I am opening this issue on behalf of my Lucene committer colleague Dawid Weiss:
Short background: Apache Solr (part of Apache Lucene project) uses Jetty 9 for communication between nodes. Recently we added support for TLS connections and HTTP/2 support (using the Jetty libraries). So this issue also affects users of Jetty, using their client libs.
We have a multithreaded test setup where the test framework starts several Solr instances (each with a jetty) on localhost and then executing queries and index updates on it. This causes a lot of communication between the nodes. It also enables TLS connections. Since Java 9+, Solr also uses HTTP2 on TLS connections (as there is native ALPN support).
To also simulate some errors, sometimes solr nodes are killed during test run to figure out how the system behaves.
During debugging some random test failures on Windows, we figured out that sometimes we get completely unexpected "recv failed" errors.

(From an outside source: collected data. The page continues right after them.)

-- pv_equiv track=rewrite | github.com/SKINIKE/Algorithm | 프로그래머스/lv0/120861. 캐릭터의 좌표/캐릭터의 좌표.py | solution
-- ===== SOURCE A (Python) =====
-- def solution(keyinput, board):
--     bx = board[0] // 2
--     by = board[1] // 2
--     player = [0, 0]
--
--     for i in keyinput:
--         if i == "left" and player[0] != -bx:
--             player = [x+y for x,y in zip(player, [-1, 0])]
--         elif i == "right" and player[0] != bx:
--             player = [x+y for x,y in zip(player, [1, 0])]
--         elif i == "up" and player[1] != by:
--             player = [x+y for x,y in zip(player, [0, 1])]
--         elif i == "down" and player[1] != -by:
--             player = [x+y for x,y in zip(player, [0, -1])]
--     return player
-- ===== SOURCE B (Python) =====
-- def solution(keyinput, board):
--     bx = board[0] // 2
--     by = board[1] // 2
--
--     def axis(pos, neg, bound):
--         c = 0
--         for k in keyinput:
--             if k == pos and c != bound:
--                 c += 1
--             elif k == neg and c != -bound:
--                 c -= 1
--         return c
--
--     return [axis("right", "left", bx), axis("up", "down", by)]
-- ===== Notes on version B (the rewrite author's own statement) =====
-- stated objective: simpler
-- what changed: B decomposes the move simulation by axis: a single generic 1-D bounded-walk helper is run once for x (right/left) and once for y (up/down), replacing A's interleaved four-branch elif chain that rebuilds the 2-element player list with zip comprehensions at every step.
import Mathlib
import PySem

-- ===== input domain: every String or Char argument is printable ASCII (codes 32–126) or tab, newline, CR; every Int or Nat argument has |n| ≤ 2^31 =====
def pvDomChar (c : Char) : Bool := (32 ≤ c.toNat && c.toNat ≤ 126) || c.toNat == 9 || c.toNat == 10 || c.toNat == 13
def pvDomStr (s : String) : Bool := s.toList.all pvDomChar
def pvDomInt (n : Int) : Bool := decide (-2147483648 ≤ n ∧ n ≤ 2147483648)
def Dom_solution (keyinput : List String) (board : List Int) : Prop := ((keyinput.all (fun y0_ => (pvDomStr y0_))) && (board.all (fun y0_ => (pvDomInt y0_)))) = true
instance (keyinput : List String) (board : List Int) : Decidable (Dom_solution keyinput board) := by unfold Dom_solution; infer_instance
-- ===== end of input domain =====

-- B replaces A's interleaved 2-D simulation (four elif branches building lists with zip)
-- by two independent 1-D walks, one per axis, via a single generic helper (objective: simpler).

-- ===== PORT A =====
-- player[k] read (always in range in A, as player is always a 2-list)
def pvPget (p : List Int) (k : Int) : Int := (PySem.List.pyGet? p k).getD 0

def pvStepA (bx by_ : Int) (player : List Int) (i : String) : List Int :=
  if i = "left" ∧ pvPget player 0 ≠ -bx then List.zipWith (· + ·) player [-1, 0]
  else if i = "right" ∧ pvPget player 0 ≠ bx then List.zipWith (· + ·) player [1, 0]
  else if i = "up" ∧ pvPget player 1 ≠ by_ then List.zipWith (· + ·) player [0, 1]
  else if i = "down" ∧ pvPget player 1 ≠ -by_ then List.zipWith (· + ·) player [0, -1]
  else player

def solution (keyinput : List String) (board : List Int) : List Int :=
  match PySem.List.pyGet? board 0, PySem.List.pyGet? board 1 with
  | some b0, some b1 =>
    let bx := PySem.Int.floordiv b0 2
    let by_ := PySem.Int.floordiv b1 2
    keyinput.foldl (pvStepA bx by_) [0, 0]
  | _, _ => []   -- IndexError in Python; excluded by Pre_solution

-- ===== PORT B =====
def pvAxis (keyinput : List String) (pos neg : String) (bound : Int) : Int :=
  keyinput.foldl (fun c k =>
    if k = pos ∧ c ≠ bound then c + 1
    else if k = neg ∧ c ≠ -bound then c - 1
    else c) 0

def solution_alt (keyinput : List String) (board : List Int) : List Int :=
  match PySem.List.pyGet? board 0 with
  | none => []   -- IndexError in Python; excluded by Pre_solution
  | some b0 =>
    match PySem.List.pyGet? board 1 with
    | none => []   -- IndexError in Python; excluded by Pre_solution
    | some b1 =>
      [pvAxis keyinput "right" "left" (PySem.Int.floordiv b0 2),
       pvAxis keyinput "up" "down" (PySem.Int.floordiv b1 2)]

-- ===== PRECONDITION & SPEC =====
-- A raises IndexError when board has fewer than two entries; nothing else is excluded.
def Pre_solution (keyinput : List String) (board : List Int) : Prop := 2 ≤ board.length
instance (keyinput : List String) (board : List Int) : Decidable (Pre_solution keyinput board) := by unfold Pre_solution; infer_instance
def pvWitness_solution : List String × List Int := (["left", "up", "up"], [3, 5])

def Spec_solution (keyinput : List String) (board : List Int) (out : List Int) : Prop := out = solution_alt keyinput board
instance (keyinput : List String) (board : List Int) (out : List Int) : Decidable (Spec_solution keyinput board out) := by unfold Spec_solution; infer_instance

-- ===== CLAIM (what is proved, stated in full; the proofs are below) =====
def Claim_equal_solution : Prop := ∀ (keyinput : List String) (board : List Int), Dom_solution keyinput board → Pre_solution keyinput board → Spec_solution keyinput board (solution keyinput board)

-- ===== LEMMAS AND PROOFS =====

-- B's per-axis step functions (the lambdas of pvAxis, specialised)
def pvStepX (bx : Int) (c : Int) (k : String) : Int :=
  if k = "right" ∧ c ≠ bx then c + 1 else if k = "left" ∧ c ≠ -bx then c - 1 else c
def pvStepY (by_ : Int) (c : Int) (k : String) : Int :=
  if k = "up" ∧ c ≠ by_ then c + 1 else if k = "down" ∧ c ≠ -by_ then c - 1 else c

theorem pvPget_zero (x y : Int) : pvPget [x, y] 0 = x := rfl
theorem pvPget_one (x y : Int) : pvPget [x, y] 1 = y := rfl

-- A's 2-D step on a 2-list is the product of B's two 1-D steps
theorem stepA_eq (bx by_ x y : Int) (k : String) :
    pvStepA bx by_ [x, y] k = [pvStepX bx x k, pvStepY by_ y k] := by
  simp only [pvStepA, pvStepX, pvStepY, pvPget_zero, pvPget_one, List.zipWith]
  by_cases hl : k = "left" <;> by_cases hr : k = "right" <;>
    by_cases hu : k = "up" <;> by_cases hd : k = "down" <;>
    simp_all <;> split_ifs <;> simp_all <;> omega

-- A's fold decomposes into the two axis folds
theorem fold_decomp (bx by_ : Int) (keys : List String) :
    ∀ x y : Int, keys.foldl (pvStepA bx by_) [x, y]
      = [keys.foldl (pvStepX bx) x, keys.foldl (pvStepY by_) y] := by
  induction keys with
  | nil => intro x y; rfl
  | cons k ks ih =>
      intro x y
      simp only [List.foldl_cons, stepA_eq]
      exact ih _ _

theorem pvAxis_x (keys : List String) (bx : Int) :
    pvAxis keys "right" "left" bx = keys.foldl (pvStepX bx) 0 := rfl
theorem pvAxis_y (keys : List String) (by_ : Int) :
    pvAxis keys "up" "down" by_ = keys.foldl (pvStepY by_) 0 := rfl

-- ===== VERDICT (by name: the statement is the Claim_ definition above) =====
theorem solution_spec : Claim_equal_solution := by
  intro keyinput board _ hpre
  unfold Spec_solution solution solution_alt
  match board, hpre with
  | b0 :: b1 :: rest, _ =>
    have h0 : PySem.List.pyGet? (b0 :: b1 :: rest) (0 : Int) = some b0 :=
      PySem.List.pyGet?_zero_cons b0 (b1 :: rest)
    have h1 : PySem.List.pyGet? (b0 :: b1 :: rest) (1 : Int) = some b1 := by
      simp
    rw [h0, h1]
    simp only []
    rw [fold_decomp, pvAxis_x, pvAxis_y]
-- pv_equiv track=rewrite | github.com/unimib-datAI/marl-dfaas | model/model_run.py | define_neighborhood
-- ===== SOURCE A (Python) =====
-- def define_neighborhood(Nn: int, neighbors_dict: dict) -> dict:
--     converted_neighbors_dict = {}
--     for n1 in range(Nn):
--         for n2 in range(Nn):
--             if f"node_{n1}" in neighbors_dict and f"node_{n2}" in neighbors_dict[f"node_{n1}"]:
--                 converted_neighbors_dict[(n1 + 1, n2 + 1)] = 1
--             else:
--                 converted_neighbors_dict[(n1 + 1, n2 + 1)] = 0
--     return converted_neighbors_dict
-- ===== SOURCE B (Python) =====
-- def define_neighborhood(Nn: int, neighbors_dict: dict) -> dict:
--     # Hash index: map each canonical node name to its index once, then mark
--     # edges in a single pass over the neighbor lists (no per-cell scans).
--     index = {f"node_{i}": i for i in range(Nn)}
--     result = {(i + 1, j + 1): 0 for i in range(Nn) for j in range(Nn)}
--     for key, neigh in neighbors_dict.items():
--         a = index.get(key)
--         if a is not None:
--             for v in neigh:
--                 b = index.get(v)
--                 if b is not None:
--                     result[(a + 1, b + 1)] = 1
--     return result
-- ===== Notes on version B (the rewrite author's own statement) =====
-- stated objective: alternative
-- what changed: Replaces A's per-cell dict-membership test plus linear neighbor-list scan inside the Nn x Nn double loop with a prebuilt name-to-index hash map, a zero-filled grid, and a single edge-marking pass over the neighbor lists.
import Mathlib
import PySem

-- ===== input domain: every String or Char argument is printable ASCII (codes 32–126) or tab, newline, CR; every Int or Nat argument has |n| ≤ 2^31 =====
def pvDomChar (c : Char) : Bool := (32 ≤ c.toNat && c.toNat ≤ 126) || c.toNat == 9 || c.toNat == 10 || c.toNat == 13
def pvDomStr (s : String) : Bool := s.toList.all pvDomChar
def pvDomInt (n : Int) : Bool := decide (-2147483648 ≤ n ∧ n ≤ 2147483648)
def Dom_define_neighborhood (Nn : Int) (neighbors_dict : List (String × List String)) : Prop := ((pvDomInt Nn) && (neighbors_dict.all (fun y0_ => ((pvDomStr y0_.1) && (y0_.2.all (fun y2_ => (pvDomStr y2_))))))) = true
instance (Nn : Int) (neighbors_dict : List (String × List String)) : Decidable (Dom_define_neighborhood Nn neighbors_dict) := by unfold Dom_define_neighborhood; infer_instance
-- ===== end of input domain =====

-- B replaces A's Nn² per-cell membership tests (each with a linear neighbor-list scan)
-- by a prebuilt name→index map and a single edge-marking pass over the neighbor lists.

-- shared helper: the f-string f"node_{i}"
def pyNodeName (i : Int) : String := "node_" ++ PySem.Int.toStr i

-- ===== PORT A =====
def define_neighborhood (Nn : Int) (neighbors_dict : List (String × List String)) : List (Int × Int × Int) :=
  let nd : PySem.Dict String (List String) := PySem.Dict.ofList neighbors_dict
  let conv : PySem.Dict (Int × Int) Int :=
    (PySem.List.pyRange 0 Nn 1).foldl (fun acc n1 =>
      (PySem.List.pyRange 0 Nn 1).foldl (fun acc n2 =>
        if nd.contains (pyNodeName n1) && (nd.getD (pyNodeName n1) []).contains (pyNodeName n2) then
          acc.insert (n1 + 1, n2 + 1) 1
        else
          acc.insert (n1 + 1, n2 + 1) 0) acc) PySem.Dict.empty
  conv.items.map (fun p => (p.1.1, p.1.2, p.2))

-- ===== PORT B =====
def define_neighborhood_alt (Nn : Int) (neighbors_dict : List (String × List String)) : List (Int × Int × Int) :=
  let index : PySem.Dict String Int :=
    (PySem.List.pyRange 0 Nn 1).foldl (fun ix i => ix.insert (pyNodeName i) i) PySem.Dict.empty
  let result0 : PySem.Dict (Int × Int) Int :=
    (PySem.List.pyRange 0 Nn 1).foldl (fun acc i =>
      (PySem.List.pyRange 0 Nn 1).foldl (fun acc j => acc.insert (i + 1, j + 1) 0) acc) PySem.Dict.empty
  let nd : PySem.Dict String (List String) := PySem.Dict.ofList neighbors_dict
  let result : PySem.Dict (Int × Int) Int :=
    nd.items.foldl (fun acc kv =>
      match index.get? kv.1 with
      | none => acc
      | some a =>
        kv.2.foldl (fun acc v =>
          match index.get? v with
          | none => acc
          | some b => acc.insert (a + 1, b + 1) 1) acc) result0
  result.items.map (fun p => (p.1.1, p.1.2, p.2))

-- ===== PRECONDITION & SPEC =====
def Spec_define_neighborhood (Nn : Int) (neighbors_dict : List (String × List String)) (out : List (Int × Int × Int)) : Prop := out = define_neighborhood_alt Nn neighbors_dict
instance (Nn : Int) (neighbors_dict : List (String × List String)) (out : List (Int × Int × Int)) : Decidable (Spec_define_neighborhood Nn neighbors_dict out) := by unfold Spec_define_neighborhood; infer_instance

-- ===== CLAIM (what is proved, stated in full; the proofs are below) =====
def Claim_equal_define_neighborhood : Prop := ∀ (Nn : Int) (neighbors_dict : List (String × List String)), Dom_define_neighborhood Nn neighbors_dict → Spec_define_neighborhood Nn neighbors_dict (define_neighborhood Nn neighbors_dict)
-- pv_equiv track=rewrite | github.com/FudanSEGraduationPrj/PJ_YuChaoJun | Step1_preprocessing.py | joint_sentence
-- ===== SOURCE A (Python) =====
-- import string
--
-- def joint_sentence(line):
--     s=""
--     for word in line:
--         if word in string.punctuation:
--             s=s[:-1]+word+" "
--         else:
--             s+=word+" "
--     if line[-1] not in string.punctuation:
--         s = s[:-1] + ". "
--     return s
-- ===== SOURCE B (Python) =====
-- import string
--
-- def joint_sentence(line):
--     seps = ['' if nxt in string.punctuation else ' ' for nxt in line[1:]]
--     seps.append(' ' if line[-1] in string.punctuation else '. ')
--     return ''.join(w + sep for w, sep in zip(line, seps))
-- ===== Notes on version B (the rewrite author's own statement) =====
-- stated objective: idiomatic
-- what changed: A builds the string backward-looking, slicing off the trailing space whenever a punctuation token arrives; B never edits output: it precomputes a lookahead separator list (empty before a punctuation successor, '. ' or ' ' after the last word) and joins word+separator pairs in one pass.
import Mathlib
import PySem

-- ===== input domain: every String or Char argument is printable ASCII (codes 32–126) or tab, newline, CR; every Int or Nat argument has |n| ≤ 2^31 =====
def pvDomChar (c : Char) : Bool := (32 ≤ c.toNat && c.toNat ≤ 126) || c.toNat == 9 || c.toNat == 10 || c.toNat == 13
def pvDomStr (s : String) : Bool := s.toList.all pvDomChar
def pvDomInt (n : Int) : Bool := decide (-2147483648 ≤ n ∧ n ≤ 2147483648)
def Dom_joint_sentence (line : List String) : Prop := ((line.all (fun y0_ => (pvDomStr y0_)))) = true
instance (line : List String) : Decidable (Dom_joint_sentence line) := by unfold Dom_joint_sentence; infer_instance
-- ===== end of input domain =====

-- B replaces A's backward string surgery (trimming the trailing space before each punctuation token)
-- by lookahead separators: a separator list computed from each word's successor, joined once (idiomatic).

-- string.punctuation, as a character list
def pvPunct : List Char := "!\"#$%&'()*+,-./:;<=>?@[\\]^_`{|}~".toList

-- ===== PORT A =====
def joint_sentence (line : List String) : String :=
  let s : List Char := line.foldl (fun s word =>
    if PySem.Chars.isIn word.toList pvPunct then
      PySem.List.slice s none (some (-1)) ++ word.toList ++ [' ']
    else
      s ++ word.toList ++ [' ']) []
  let s : List Char :=
    match PySem.List.pyGet? line (-1) with
    | some last =>
        if ¬ PySem.Chars.isIn last.toList pvPunct then
          PySem.List.slice s none (some (-1)) ++ ". ".toList
        else s
    | none => s   -- Python raises IndexError here (line = []); excluded by Pre_
  String.ofList s

-- ===== PORT B =====
def joint_sentence_alt (line : List String) : String :=
  let seps0 : List (List Char) :=
    (PySem.List.slice line (some 1) none).map
      (fun nxt => if PySem.Chars.isIn nxt.toList pvPunct then [] else [' '])
  let seps : List (List Char) :=
    match PySem.List.pyGet? line (-1) with
    | some last =>
        seps0 ++ [if PySem.Chars.isIn last.toList pvPunct then [' '] else ['.', ' ']]
    | none => seps0   -- Python raises IndexError here (line = []); excluded by Pre_
  String.ofList ((List.zipWith (fun (w : String) s => w.toList ++ s) line seps).flatten)

-- ===== PRECONDITION & SPEC =====
-- A evaluates line[-1]: on line = [] Python raises IndexError, hence excluded.
def Pre_joint_sentence (line : List String) : Prop := line ≠ []
instance (line : List String) : Decidable (Pre_joint_sentence line) := by unfold Pre_joint_sentence; infer_instance
def pvWitness_joint_sentence : List String := (["hello", ",", "world", "!"])

def Spec_joint_sentence (line : List String) (out : String) : Prop := out = joint_sentence_alt line
instance (line : List String) (out : String) : Decidable (Spec_joint_sentence line out) := by unfold Spec_joint_sentence; infer_instance

-- ===== CLAIM (what is proved, stated in full; the proofs are below) =====
def Claim_equal_joint_sentence : Prop := ∀ (line : List String), Dom_joint_sentence line → Pre_joint_sentence line → Spec_joint_sentence line (joint_sentence line)

-- ===== LEMMAS AND PROOFS =====

-- separator that B puts BEFORE a word (= the one it computes from the successor)
def pvSep (w : String) : List Char := if PySem.Chars.isIn w.toList pvPunct then [] else [' ']

-- the middle part: each word preceded by its separator
def pvBody (l : List String) : List Char := (l.map (fun w => pvSep w ++ w.toList)).flatten

-- A's fold, from a state ending in a space, appends pvBody and keeps the trailing space
theorem pvFoldA (l : List String) : ∀ (x : List Char),
    l.foldl (fun s word =>
      if PySem.Chars.isIn word.toList pvPunct then
        PySem.List.slice s none (some (-1)) ++ word.toList ++ [' ']
      else s ++ word.toList ++ [' ']) (x ++ [' '])
      = x ++ pvBody l ++ [' '] := by
  induction l with
  | nil => intro x; simp [pvBody]
  | cons w t ih =>
    intro x
    simp only [List.foldl_cons]
    by_cases hp : PySem.Chars.isIn w.toList pvPunct
    · rw [if_pos hp, PySem.List.slice_to_neg_one, List.dropLast_concat]
      rw [show x ++ w.toList ++ [' '] = (x ++ w.toList) ++ [' '] from by simp, ih]
      simp [pvBody, pvSep, hp]
    · rw [if_neg hp]
      rw [show x ++ [' '] ++ w.toList ++ [' '] = (x ++ [' '] ++ w.toList) ++ [' '] from by simp, ih]
      simp [pvBody, pvSep, hp]

-- B's zip-join, on w :: t, equals w ++ pvBody t ++ fin
theorem pvZipB (t : List String) : ∀ (w : String) (fin : List Char),
    (List.zipWith (fun (w : String) s => w.toList ++ s) (w :: t)
        (t.map pvSep ++ [fin])).flatten
      = w.toList ++ pvBody t ++ fin := by
  induction t with
  | nil => intro w fin; simp [pvBody]
  | cons a t ih =>
    intro w fin
    simp only [List.map_cons, List.cons_append, List.zipWith_cons_cons, List.flatten_cons]
    rw [ih a fin]
    simp [pvBody]

-- ===== VERDICT (by name: the statement is the Claim_ definition above) =====
theorem joint_sentence_spec : Claim_equal_joint_sentence := by
  intro line _ hpre
  unfold Spec_joint_sentence joint_sentence joint_sentence_alt
  cases line with
  | nil => exact absurd rfl hpre
  | cons w t =>
    have hA : (w :: t).foldl (fun s word =>
        if PySem.Chars.isIn word.toList pvPunct then
          PySem.List.slice s none (some (-1)) ++ word.toList ++ [' ']
        else s ++ word.toList ++ [' ']) []
        = w.toList ++ pvBody t ++ [' '] := by
      simp only [List.foldl_cons]
      have h0 : (if PySem.Chars.isIn w.toList pvPunct then
          PySem.List.slice ([] : List Char) none (some (-1)) ++ w.toList ++ [' ']
        else ([] : List Char) ++ w.toList ++ [' ']) = w.toList ++ [' '] := by
        by_cases hp : PySem.Chars.isIn w.toList pvPunct <;>
          simp [hp, PySem.List.slice_to_neg_one]
      rw [h0, show w.toList ++ [' '] = w.toList ++ [' '] from rfl]
      have := pvFoldA t w.toList
      simpa using this
    have hsl : PySem.List.slice (w :: t) (some 1) none = t := by
      simpa using PySem.List.slice_from_one (w :: t)
    cases hget : PySem.List.pyGet? (w :: t) (-1) with
    | none => simp [PySem.List.pyGet?, PySem.List.pyIdx?] at hget
    | some last =>
      simp only [hA, hsl]
      have hmap : t.map (fun nxt => if PySem.Chars.isIn nxt.toList pvPunct then ([] : List Char) else [' ']) = t.map pvSep := by
        simp [pvSep]
      by_cases hl : PySem.Chars.isIn last.toList pvPunct
      · simp only [hl, not_true, if_true, if_false]
        rw [hmap, pvZipB t w [' ']]
      · simp only [hl, Bool.false_eq_true, not_false_eq_true, if_true, if_false]
        rw [hmap, pvZipB t w ['.', ' ']]
        simp [PySem.List.slice_to_neg_one]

Here is the analysis by Dawid (see Lucene/Solr issue: [https://issues.apache.org/jira/browse/SOLR-13778]):
{quote}
Ok, so here it comes. I started from looking at the stack trace of those nested "recv failed" exceptions:
{code}
java.net.SocketException: Software caused connection abort: recv failed
[junit4] 2> at java.base/java.net.SocketInputStream.socketRead0(Native Method)
[junit4] 2> at java.base/java.net.SocketInputStream.socketRead(SocketInputStream.java:115)
{code}
the native method in question is different on Windows and on Linux. On Windows the core we're interested in is here:
https://github.com/openjdk/jdk14/blob/f58a8cbed2ba984ceeb9a1ea59f917e3f9530f1e/src/java.base/windows/native/libnet/SocketInputStream.c#L120-L154
The core part is a switch on WSAGetLastError:
{code}
int err = WSAGetLastError();
...
switch (err) {
...
default:
NET_ThrowCurrent(env, "recv failed");
}
{code}
here is when I needed to recompile the JDK to actually see what the error code returned from Winsocks is. And it's this one:
WSAGetLastError returns 10053 (WSAECONNABORTED)
https://docs.microsoft.com/en-us/windows/win32/winsock/windows-sockets-error-codes-2
If you take a closer look at the source code of SocketInputStream.c this return value is not covered in the switch -- that's why we're getting the exception.
And here comes the worst part: the reasons as to WHY winsocks aborts a recv with this result type are fairly vague. Microsoft says this:
"Connection reset by peer. An existing connection was forcibly closed by the remote host. This normally results if the peer application on the remote host is suddenly stopped, the host is rebooted, the host or remote network interface is disabled, or the remote host uses a hard close (see setsockopt for more information on the SO_LINGER option on the remote socket). This error may also result if a connection was broken due to keep-alive activity detecting a failure while one or more operations are in progress. Operations that were in progress fail with WSAENETRESET. Subsequent operations fail with WSAECONNRESET."
I tried to reproduce the same exception on a simple(r) example but totally failed. It SHOULD be possible to get the same exception using plain sockets (no SSL involved) but I always ended up getting regular connection-closed... I wish I could provide an example of this because it'd be a more concrete proof of the problem (and a signal that the JDK implementation should return a socket closed exception for this condition). Can't figure out a way to do it though, argh.
Going back to failures in Solr tests: I think the reason is that we shutdown jetty in the middle of the test but then reuse the same client that was previously connected to an existing instance. If it's an SSL connection then there may be SSL comms flying around in addition to user messages and if they're issued on a closed socket connection they trigger this enigmatic recv failed error.
I think the client should be reinstantiated (or at least any existing connections dropped) for the tests to work reliably. If we want a more connection-drop resilient client we could try to look into SSLExceptions/ SocketException and try to parse the 'recv failed' but I think it makes little practical sense and is really hacky. Better to drop the request in real life and properly reinitialize the client in tests.
{quote}
In short, the suggestion is to fix the switch statement in SocketInputStream.c to either do the following:
- add another case statement for WSAECONNABORTED (e.g. next to the already existing ones WSAECONNRESET and WSAESHUTDOWN). Because according to Mircosoft documentation this is basically more or less the same.
- alternatively in the default statement somehow report the WSA code, so it does not only return "recv failed", but maybe "recv failed (WSA error %d)", 10053 - in this case)
I'd prefer the first one.
The analysis has shown why this is critical during the usage of TLS connections: TLS sometimes sends behind the user some messages over the underlying socket. If the user socket was somehow closed it may asynchronously still send some messages during the close event over the wire that may trigger this unexpected exception. So it is very important to get a clear error message like "socket was closed".